Человек, сидевший рядом с Акокой на его кровати, поднялся, дотянулся до акокиных штанов и швырнул их Акоке на колени.

– Давайте по порядку, – сказал Акока. – Вы, значит, от меня хотите, чтобы я не только своей рукой навазелинил себе задницу, но еще и сам сбегал в аптеку за вазелином.

– Грубиян, – ласково сказал жуткий человек и положил на плечо Акоки свою каменную десницу.

Акока затрепетал.

– У тебя ведь нет другого выхода кроме как работать на нас, – сказал гость. – Любая структура к югу от Рио-Гранде от тебя открестится как от чёрта. Натворил ты дел, Акока. Убийство, предательство, браконьерство, наркоторговля, промискуитет со вдовой убитого…

– Вранье! – возразил Акока. – Браконьерства не было.

– А плавники акулы? – визитёр кивнул на тюбик заветного снадобья. – Ты разве не знаешь, что акулы занесены в Красную Книгу как вымирающий вид? А вымирают они из-за таких как ты, Акока, любителей клубнички, которым мало три раза на дню кончить – подай им непременно четыре раза, а то и пять… Ну ладно, допустим, браконьерство тебе не пришить. Но и всего остального достаточно, Акока, для того, чтобы подвесить тебя на крюк в свинокоптильне и обрабатывать паяльной лампой – медленно…

– Не надо!.. – вскричал Акока и плюхнулся в обморок.

Опёршийся спиной о шлагбаум Касильдо смотрел на Акоку как прачеловек Адам на свою мадам.
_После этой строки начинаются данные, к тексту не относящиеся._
-- ===== PORT B =====
def get_biggest_prime_less_than_x_alt (x : Int) : Option Int × Option Int :=
  if x ≤ 2 then (none, none)
  else
    -- comp = [False]*x ; for k in range(2, x): for m in range(2*k, x, k): comp[m] = True
    -- the Python list of bools is ported as an Array threaded linearly (in-place update);
    -- comp[m] = True is setIfInBounds m.toNat (exact: here always 0 ≤ 2*k ≤ m < x = size),
    -- and the read comp[i] is getD i.toNat false (exact: here always 0 ≤ 2 ≤ i < x = size)
    let comp :=
      (PySem.List.pyRange 2 x).foldl
        (fun comp k =>
          (PySem.List.pyRange (2 * k) x k).foldl
            (fun comp m => comp.setIfInBounds m.toNat true) comp)
        (Array.replicate x.toNat false)
    -- primes_desc = [i for i in range(2, x) if not comp[i]][::-1]   ([::-1] is reverse:
    -- PySem.List.slice?_none_none_neg_one)
    match ((PySem.List.pyRange 2 x).filter (fun i => !(comp.getD i.toNat false))).reverse with
    | [] => (none, none)
    | p :: rest =>
      -- for q in primes_desc: if (p+1) % q == 0: return p, q — first match; else return p, None
      (some p, (p :: rest).find? (fun q => PySem.Int.mod (p + 1) q == 0))

-- ===== PRECONDITION & SPEC =====
def Spec_get_biggest_prime_less_than_x (x : Int) (out : Option Int × Option Int) : Prop := out = get_biggest_prime_less_than_x_alt x
instance (x : Int) (out : Option Int × Option Int) : Decidable (Spec_get_biggest_prime_less_than_x x out) := by unfold Spec_get_biggest_prime_less_than_x; infer_instance

-- ===== CLAIM (what is proved, stated in full; the proofs are below) =====
def Claim_equal_get_biggest_prime_less_than_x : Prop := ∀ (x : Int), Dom_get_biggest_prime_less_than_x x → Spec_get_biggest_prime_less_than_x x (get_biggest_prime_less_than_x x)

-- ===== LEMMAS AND PROOFS =====

/-- `isP i = true` iff the integer `i` is (a cast of) a prime number. -/
def isP (i : Int) : Bool := decide (Nat.Prime i.toNat)

theorem not_prime_iff_exists_dvd (b : Int) (hb : 2 ≤ b) :
    ¬ Nat.Prime b.toNat ↔ ∃ d : Int, 2 ≤ d ∧ d < b ∧ d ∣ b := by
  constructor
  · intro h
    rw [Nat.prime_def_lt] at h
    push Not at h
    obtain ⟨m, hm, hmd, hm1⟩ := h (by omega)
    have hm0 : m ≠ 0 := by rintro rfl; simp [Nat.eq_zero_of_zero_dvd hmd] at hm
    refine ⟨(m : Int), by omega, by omega, ?_⟩
    have := Int.natCast_dvd_natCast.mpr hmd
    rwa [Int.toNat_of_nonneg (by omega)] at this
  · rintro ⟨d, hd2, hdb, hdvd⟩ hp
    have h1 : (d.toNat : Int) = d := Int.toNat_of_nonneg (by omega)
    have h2 : (b.toNat : Int) = b := Int.toNat_of_nonneg (by omega)
    have : d.toNat ∣ b.toNat := by
      rw [← Int.natCast_dvd_natCast, h1, h2]; exact hdvd
    rcases (Nat.Prime.eq_one_or_self_of_dvd hp _ this) with h | h <;> omega

theorem not_prime_iff_exists_prime_dvd (b : Int) (hb : 2 ≤ b) :
    ¬ Nat.Prime b.toNat ↔ ∃ p : Int, 2 ≤ p ∧ p < b ∧ Nat.Prime p.toNat ∧ p ∣ b := by
  constructor
  · intro h
    obtain ⟨d, hd2, hdb, hdvd⟩ := (not_prime_iff_exists_dvd b hb).mp h
    have hd1 : d.toNat ≠ 1 := by omega
    have hqp : Nat.Prime d.toNat.minFac := Nat.minFac_prime hd1
    have hqd : (d.toNat.minFac : Int) ∣ d := by
      have := Int.natCast_dvd_natCast.mpr (Nat.minFac_dvd d.toNat)
      rwa [Int.toNat_of_nonneg (by omega)] at this
    have hqle : d.toNat.minFac ≤ d.toNat := Nat.minFac_le (by omega)
    refine ⟨(d.toNat.minFac : Int), by exact_mod_cast hqp.two_le, by omega,
      by simpa using hqp, hqd.trans hdvd⟩
  · rintro ⟨p, hp2, hpb, hpp, hdvd⟩
    exact (not_prime_iff_exists_dvd b hb).mpr ⟨p, hp2, hpb, hdvd⟩

theorem not_prime_iff_exists_half (b : Int) (hb : 2 ≤ b) :
    ¬ Nat.Prime b.toNat ↔ ∃ k : Int, 2 ≤ k ∧ 2 * k ≤ b ∧ k ∣ b := by
  rw [not_prime_iff_exists_dvd b hb]
  constructor
  · rintro ⟨d, hd2, hdb, c, rfl⟩
    have hc2 : 2 ≤ c := by nlinarith
    exact ⟨d, hd2, by nlinarith, Dvd.intro c rfl⟩
  · rintro ⟨k, hk2, hkb, hdvd⟩
    exact ⟨k, hk2, by omega, hdvd⟩

-- the break/else test that A runs on candidate c, over the primes found so far
theorem anyA (c : Int) (hc : 2 ≤ c) :
    (((PySem.List.pyRange 2 c).filter isP).reverse).any
        (fun prime => PySem.Int.mod c prime == 0) = !(isP c) := by
  have hmem : ∀ p : Int, p ∈ ((PySem.List.pyRange 2 c).filter isP).reverse ↔
      (2 ≤ p ∧ p < c ∧ Nat.Prime p.toNat) := by
    intro p
    simp [List.mem_reverse, List.mem_filter, PySem.List.mem_pyRange_one, isP, and_comm, and_assoc]
    tauto
  cases hP : isP c with
  | false =>
    simp only [Bool.not_false, List.any_eq_true]
    have : ¬ Nat.Prime c.toNat := by simpa [isP] using hP
    obtain ⟨p, hp2, hpc, hpp, hdvd⟩ := (not_prime_iff_exists_prime_dvd c hc).mp this
    exact ⟨p, (hmem p).mpr ⟨hp2, hpc, hpp⟩, by simpa [PySem.Int.mod_eq_zero_iff_dvd] using hdvd⟩
  | true =>
    simp only [Bool.not_true, List.any_eq_false]
    intro p hp
    obtain ⟨hp2, hpc, hpp⟩ := (hmem p).mp hp
    have hprime : Nat.Prime c.toNat := by simpa [isP] using hP
    simp only [PySem.Int.mod_eq_zero_iff_dvd, beq_iff_eq]
    intro hdvd
    exact (not_prime_iff_exists_prime_dvd c hc).mpr ⟨p, hp2, hpc, hpp, hdvd⟩ hprime

/-- A's accumulation loop produces exactly the primes below `b`, in descending order. -/
theorem foldA (b : Int) :
    (PySem.List.pyRange 2 b).foldl
      (fun primes i =>
        if primes.any (fun prime => PySem.Int.mod i prime == 0) then primes
        else PySem.List.insert primes 0 i) []
    = ((PySem.List.pyRange 2 b).filter isP).reverse := by
  by_cases h : b ≤ 2
  · simp [PySem.List.pyRange_one_eq_nil h]
  · obtain ⟨n, hn⟩ : ∃ n : Nat, b = 2 + n := ⟨(b - 2).toNat, by omega⟩
    subst hn
    induction n with
    | zero => simp
    | succ m ih =>
      have hstep : (2 : Int) + (↑(m + 1) : Int) = (2 + (m : Int)) + 1 := by push_cast; ring
      rw [hstep, PySem.List.pyRange_one_succ_right (by omega), List.foldl_append,
        List.filter_append, List.reverse_append]
      rcases Nat.eq_zero_or_pos m with rfl | hm
      · -- m = 0 : previous range is empty, candidate is 2 (prime)
        simp [PySem.List.insert_zero, isP, Nat.prime_two]
      · have ih' := ih (by omega)
        simp only [List.foldl_cons, List.foldl_nil, ih']
        rw [anyA (2 + (m : Int)) (by omega)]
        cases hP : isP (2 + (m : Int)) with
        | false => simp [hP]
        | true => simp [hP, PySem.List.insert_zero]

theorem getD_set_true (c : List Bool) (t j : Nat) (hj : j < c.length) :
    (c.set t true).getD j false = if t = j then true else c.getD j false := by
  by_cases h : t = j
  · subst h; simp [List.getD_eq_getElem?_getD, hj]
  · simp [List.getD_eq_getElem?_getD, h]

theorem length_setfold (M : List Int) (c : List Bool) :
    (M.foldl (fun c m => c.set m.toNat true) c).length = c.length := by
  induction M generalizing c with
  | nil => rfl
  | cons m M ih => simp [ih]

theorem setfold_getD (M : List Int) (hM : ∀ m ∈ M, 0 ≤ m) (c : List Bool) (j : Nat)
    (hj : j < c.length) :
    (M.foldl (fun c m => c.set m.toNat true) c).getD j false
      = (c.getD j false || M.any (fun m => m == (j : Int))) := by
  induction M generalizing c with
  | nil => simp
  | cons m M ih =>
    have hm0 : 0 ≤ m := hM m (by simp)
    simp only [List.foldl_cons, List.any_cons]
    rw [ih (fun m' hm' => hM m' (by simp [hm'])) _ (by simpa using hj),
      getD_set_true _ _ _ hj]
    by_cases h : m = (j : Int)
    · simp [h]
    · have h2 : m.toNat ≠ j := by omega
      simp [beq_eq_false_iff_ne.mpr h, h2]

theorem sieve_length (x b : Int) :
    ((PySem.List.pyRange 2 b).foldl
      (fun comp k =>
        (PySem.List.pyRange (2 * k) x k).foldl
          (fun comp m => comp.set m.toNat true) comp)
      (List.replicate x.toNat false)).length = x.toNat := by
  have h : ∀ (L : List Int) (c : List Bool),
      (L.foldl (fun comp k =>
        (PySem.List.pyRange (2 * k) x k).foldl
          (fun comp m => comp.set m.toNat true) comp) c).length = c.length := by
    intro L
    induction L with
    | nil => intro c; rfl
    | cons k L ih => intro c; rw [List.foldl_cons, ih, length_setfold]
  rw [h]; simp

/-- After sieving the strides of every k in [2, b), cell j is marked iff some such k ≥ 2
divides j with cofactor ≥ 2. -/
theorem sieve_getD (x : Int) (b : Int) (hb : b ≤ x) (j : Nat) (hj : (j : Int) < x) :
    (((PySem.List.pyRange 2 b).foldl
      (fun comp k =>
        (PySem.List.pyRange (2 * k) x k).foldl
          (fun comp m => comp.set m.toNat true) comp)
      (List.replicate x.toNat false)).getD j false = true)
    ↔ (∃ k : Int, 2 ≤ k ∧ k < b ∧ k ∣ (j : Int) ∧ 2 * k ≤ (j : Int)) := by
  by_cases h : b ≤ 2
  · rw [PySem.List.pyRange_one_eq_nil h]
    simp only [List.foldl_nil]
    have hz : (List.replicate x.toNat false).getD j false = false := by
      rw [List.getD_eq_getElem?_getD, List.getElem?_replicate]
      split <;> rfl
    rw [hz]
    constructor
    · intro h'; exact absurd h' (by simp)
    · rintro ⟨k, hk2, hkb, -, -⟩; omega
  · obtain ⟨n, hn⟩ : ∃ n : Nat, b = 2 + n := ⟨(b - 2).toNat, by omega⟩
    subst hn
    induction n with
    | zero => omega
    | succ m ih =>
      have hstep : (2 : Int) + (↑(m + 1) : Int) = (2 + (m : Int)) + 1 := by push_cast; ring
      rw [hstep, PySem.List.pyRange_one_succ_right (by omega), List.foldl_append,
        List.foldl_cons, List.foldl_nil]
      set c := (2 : Int) + (m : Int) with hc
      have hc2 : 2 ≤ c := by omega
      have hMpos : ∀ m' ∈ PySem.List.pyRange (2 * c) x c, 0 ≤ m' := by
        intro m' hm'
        have := (PySem.List.mem_pyRange_iff_of_pos (by omega) m').mp hm'
        omega
      rw [setfold_getD _ hMpos _ j (by rw [sieve_length]; omega), Bool.or_eq_true]
      have hdvd2c : c ∣ 2 * c := ⟨2, by ring⟩
      have hany : ((PySem.List.pyRange (2 * c) x c).any (fun m' => m' == (j : Int)) = true)
          ↔ (2 * c ≤ (j : Int) ∧ c ∣ (j : Int)) := by
        rw [List.any_eq_true]
        constructor
        · rintro ⟨m', hm', he⟩
          have he' : m' = (j : Int) := by simpa using he
          subst he'
          obtain ⟨h1, h2, h3⟩ := (PySem.List.mem_pyRange_iff_of_pos (by omega) _).mp hm'
          refine ⟨h1, ?_⟩
          have := dvd_add h3 hdvd2c
          simpa using this
        · rintro ⟨h1, h2⟩
          refine ⟨(j : Int), ?_, by simp⟩
          rw [PySem.List.mem_pyRange_iff_of_pos (by omega)]
          exact ⟨h1, hj, dvd_sub h2 hdvd2c⟩
      have hprev : (((PySem.List.pyRange 2 c).foldl
          (fun comp k =>
            (PySem.List.pyRange (2 * k) x k).foldl
              (fun comp m => comp.set m.toNat true) comp)
          (List.replicate x.toNat false)).getD j false = true)
          ↔ (∃ k : Int, 2 ≤ k ∧ k < c ∧ k ∣ (j : Int) ∧ 2 * k ≤ (j : Int)) := by
        rcases Nat.eq_zero_or_pos m with rfl | hm
        · rw [show c = (2 : Int) by omega, PySem.List.pyRange_one_eq_nil (by omega)]
          simp only [List.foldl_nil]
          have hz : (List.replicate x.toNat false).getD j false = false := by
            rw [List.getD_eq_getElem?_getD, List.getElem?_replicate]
            split <;> rfl
          rw [hz]
          constructor
          · intro h'; exact absurd h' (by simp)
          · rintro ⟨k, hk2, hkb, -, -⟩; omega
        · exact ih (by omega) (by omega)
      rw [hprev, hany]
      constructor
      · rintro (⟨k, hk2, hkc, hdvd, hk⟩ | ⟨h1, h2⟩)
        · exact ⟨k, hk2, by omega, hdvd, hk⟩
        · exact ⟨c, hc2, by omega, h2, h1⟩
      · rintro ⟨k, hk2, hkc1, hdvd, hk⟩
        by_cases hkc : k < c
        · exact Or.inl ⟨k, hk2, hkc, hdvd, hk⟩
        · have hkeq : k = c := by omega
          subst hkeq
          exact Or.inr ⟨hk, hdvd⟩

/-- Array.getD reads through toList. -/
theorem arr_getD_toList (a : Array Bool) (i : Nat) (d : Bool) :
    a.getD i d = a.toList.getD i d := by
  unfold Array.getD
  split
  · next h => rw [List.getD_eq_getElem _ _ (by simpa using h)]; simp
  · next h =>
    rw [List.getD_eq_getElem?_getD, List.getElem?_eq_none (by simpa using Nat.le_of_not_lt h)]
    rfl

theorem toList_setfold (M : List Int) (a : Array Bool) :
    (M.foldl (fun a m => a.setIfInBounds m.toNat true) a).toList
      = M.foldl (fun c m => c.set m.toNat true) a.toList := by
  induction M generalizing a with
  | nil => rfl
  | cons m M ih => simp [ih, Array.toList_setIfInBounds]

/-- B's array sieve computes, through toList, the list-level sieve. -/
theorem toList_sieve (x b : Int) :
    ((PySem.List.pyRange 2 b).foldl
      (fun comp k =>
        (PySem.List.pyRange (2 * k) x k).foldl
          (fun comp m => comp.setIfInBounds m.toNat true) comp)
      (Array.replicate x.toNat false)).toList
    = (PySem.List.pyRange 2 b).foldl
      (fun comp k =>
        (PySem.List.pyRange (2 * k) x k).foldl
          (fun comp m => comp.set m.toNat true) comp)
      (List.replicate x.toNat false) := by
  have h : ∀ (L : List Int) (a : Array Bool),
      (L.foldl (fun comp k =>
        (PySem.List.pyRange (2 * k) x k).foldl
          (fun comp m => comp.setIfInBounds m.toNat true) comp) a).toList
      = L.foldl (fun comp k =>
        (PySem.List.pyRange (2 * k) x k).foldl
          (fun comp m => comp.set m.toNat true) comp) a.toList := by
    intro L
    induction L with
    | nil => intro a; rfl
    | cons k L ih => intro a; rw [List.foldl_cons, List.foldl_cons, ih, toList_setfold]
  rw [h, Array.toList_replicate]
– Эй, эй! – нагло сказал Эриберто, на всякий случай временя выходить из машины равно как и глушить мотор. – Не смотри на меня так, Касильдо. Я понимаю, что мы с тобой старые друзья, но нельзя же до такой степени терять от радости голову. Позвони хефе, скажи там, что я приехал. Только не подходи к моей машине ближе, чем на пять шагов!

Касильдо сделал пальцами знак своему напарнику, и тот, не менее обалдевший, попятился в сторожку – звонить.

– Как у вас тут жизнь? – спросил Акока. – Всё тихо-мирно? Говорят, бабёнок прибавилось в долине…

Касильдо облизнул губы. Упоминание о бабёнке отчасти как бы привело его в чувство.

– Дон Фелипе велел пропустить… – угрюмо сказал вернувшийся из сторожки sicario.

– Иди отлей, – сквозь зубы сказал ему Касильдо.

– Чего?..

– Отлей, говорю, дуболом!

– Но я ведь не хочу… – растерялся боевик.

– Сейчас захочешь, – пообещал Касильдо и выстрелил из “ремингтона”, прицелившись парню под ноги.

Тот с недоумением посмотрел на круглую дырку в асфальте, которую ушедшая туда пуля двенадцатого калибра проделала в каком-нибудь вшивом дюйме от его большого пальца, повернулся и побрёл в заросли мэдроньо.

Касильдо проводил его взглядом, затем аккуратно поставил винтовку на предохранитель и повесил её за спину.

– Слышь, Акока, – сказал он. – Ты ведь не забыл, что мы с тобой старые друзья?

– Ну… – сказал Акока. – Как бы нет, не забыл…

Неопределённость в его голосе очень Касильдо позабавила.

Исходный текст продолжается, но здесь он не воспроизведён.